Excerpts from a dataset

-- pv_equiv track=rewrite | github.com/Habosjob/Vibe | moex_bond_screener/emitents.py | _collect_bond_isins_by_emitter
-- ===== SOURCE A (Python) =====
-- from typing import Any, Callable
--
-- def _collect_bond_isins_by_emitter(eligible_bonds: list[dict[str, Any]], secid_to_emitter: dict[str, str]) -> dict[str, list[str]]:
--     by_emitter: dict[str, set[str]] = {}
--     for bond in eligible_bonds:
--         secid = str(bond.get("SECID") or "").strip()
--         isin = str(bond.get("ISIN") or "").strip()
--         emitter_id = _normalize_emitter_id(
--             bond.get("EMITTER_ID")
--             or bond.get("ISSUER_ID")
--             or secid_to_emitter.get(secid, "")
--             or ""
--         )
--         if not emitter_id or not isin:
--             continue
--         by_emitter.setdefault(emitter_id, set()).add(isin)
--     return {emitter_id: sorted(isins) for emitter_id, isins in by_emitter.items()}
--
-- def _normalize_emitter_id(raw_value: Any) -> str:
--     value = str(raw_value or "").strip()
--     if not value:
--         return ""
--     if value.endswith(".0"):
--         integer_part = value[:-2]
--         if integer_part.isdigit():
--             return integer_part
--     return value
-- ===== SOURCE B (Python) =====
-- # B: instead of building a dict of per-emitter sets and sorting each at the end,
-- # keep an association list of (emitter, sorted duplicate-free isin list) and
-- # insert each isin into its sorted position as bonds are scanned; dict() at the end.
-- def _normalize_emitter_id(raw_value):
--     value = str(raw_value or "").strip()
--     if value.endswith(".0") and value[:-2].isdigit():
--         return value[:-2]
--     return value
--
-- def _first_truthy(values):
--     for v in values:
--         if v:
--             return v
--     return ""
--
-- def _insert_sorted_unique(lst, x):
--     i = 0
--     n = len(lst)
--     while i < n and lst[i] < x:
--         i += 1
--     if i == n or lst[i] != x:
--         lst.insert(i, x)
--
-- def _collect_bond_isins_by_emitter(eligible_bonds, secid_to_emitter):
--     groups = []
--     for bond in eligible_bonds:
--         secid = str(bond.get("SECID") or "").strip()
--         isin = str(bond.get("ISIN") or "").strip()
--         emitter_id = _normalize_emitter_id(_first_truthy([
--             bond.get("EMITTER_ID"),
--             bond.get("ISSUER_ID"),
--             secid_to_emitter.get(secid, ""),
--         ]))
--         if not emitter_id or not isin:
--             continue
--         for entry in groups:
--             if entry[0] == emitter_id:
--                 _insert_sorted_unique(entry[1], isin)
--                 break
--         else:
--             groups.append((emitter_id, [isin]))
--     return dict(groups)
-- ===== Notes on version B (the rewrite author's own statement) =====
-- stated objective: alternative
-- what changed: Replaces A's incrementally-built dict of per-emitter sets with a final per-group sort by an association list of (emitter, sorted duplicate-free isin list) maintained by in-place sorted insertion during the single scan, so no set and no final sorting pass exist.
import Mathlib
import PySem

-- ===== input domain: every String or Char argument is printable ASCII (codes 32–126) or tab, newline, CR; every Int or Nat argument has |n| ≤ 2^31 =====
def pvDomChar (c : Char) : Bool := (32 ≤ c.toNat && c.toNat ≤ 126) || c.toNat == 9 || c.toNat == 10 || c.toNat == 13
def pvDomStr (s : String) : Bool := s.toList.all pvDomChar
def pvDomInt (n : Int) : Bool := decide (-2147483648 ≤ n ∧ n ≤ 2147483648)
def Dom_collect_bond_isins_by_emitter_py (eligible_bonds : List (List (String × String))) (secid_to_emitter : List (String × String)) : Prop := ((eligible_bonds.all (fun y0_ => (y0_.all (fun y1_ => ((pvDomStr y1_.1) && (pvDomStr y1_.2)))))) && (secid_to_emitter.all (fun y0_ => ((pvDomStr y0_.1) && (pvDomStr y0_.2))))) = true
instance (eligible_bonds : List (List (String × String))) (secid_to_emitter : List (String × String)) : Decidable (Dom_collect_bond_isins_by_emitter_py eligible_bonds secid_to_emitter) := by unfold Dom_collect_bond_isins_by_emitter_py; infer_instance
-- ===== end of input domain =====

-- B replaces A's dict of per-emitter sets (each sorted at the end) by an association list of
-- (emitter, sorted duplicate-free isin list) maintained by sorted insertion during the scan
-- (objective: alternative data structure; not claimed faster).

-- ===== PORT A =====
-- Python's `x or y` on an optional string (falsy = missing or empty)
def pyOrStr (o : Option String) (b : String) : String :=
  match o with
  | some s => if s = "" then b else s
  | none => b

-- A's _normalize_emitter_id
def pvNormalizeA (raw_value : String) : String :=
  let value := PySem.Str.strip (if raw_value = "" then "" else raw_value)
  if value = "" then ""
  else if PySem.Str.endswith value ".0" then
    let integer_part := PySem.Str.slice value none (some (-2))
    if PySem.Str.strIsdigit integer_part then integer_part else value
  else value

def collect_bond_isins_by_emitter_py (eligible_bonds : List (List (String × String))) (secid_to_emitter : List (String × String)) : List (String × List String) :=
  -- by_emitter.setdefault(e, set()).add(isin) = modify e ∅ (·.add isin)
  let by_emitter : PySem.Dict String (PySem.Set String) :=
    eligible_bonds.foldl (fun d bond =>
      let secid := PySem.Str.strip (pyOrStr ((PySem.Dict.mk bond).get? "SECID") "")
      let isin := PySem.Str.strip (pyOrStr ((PySem.Dict.mk bond).get? "ISIN") "")
      let emitter_id := pvNormalizeA (pyOrStr ((PySem.Dict.mk bond).get? "EMITTER_ID")
        (pyOrStr ((PySem.Dict.mk bond).get? "ISSUER_ID")
          (pyOrStr (some ((PySem.Dict.mk secid_to_emitter).getD secid "")) "")))
      if emitter_id = "" || isin = "" then d
      else d.modify emitter_id [] (fun s => PySem.Set.add s isin)) PySem.Dict.empty
  by_emitter.items.map (fun p => (p.1, PySem.List.sorted p.2 (fun x => x) false))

Task instructions: Copy all lines of the preceding data that hold the word "domain".

Response for this exercise:
-- ===== input domain: every String or Char argument is printable ASCII (codes 32–126) or tab, newline, CR; every Int or Nat argument has |n| ≤ 2^31 =====
-- ===== end of input domain =====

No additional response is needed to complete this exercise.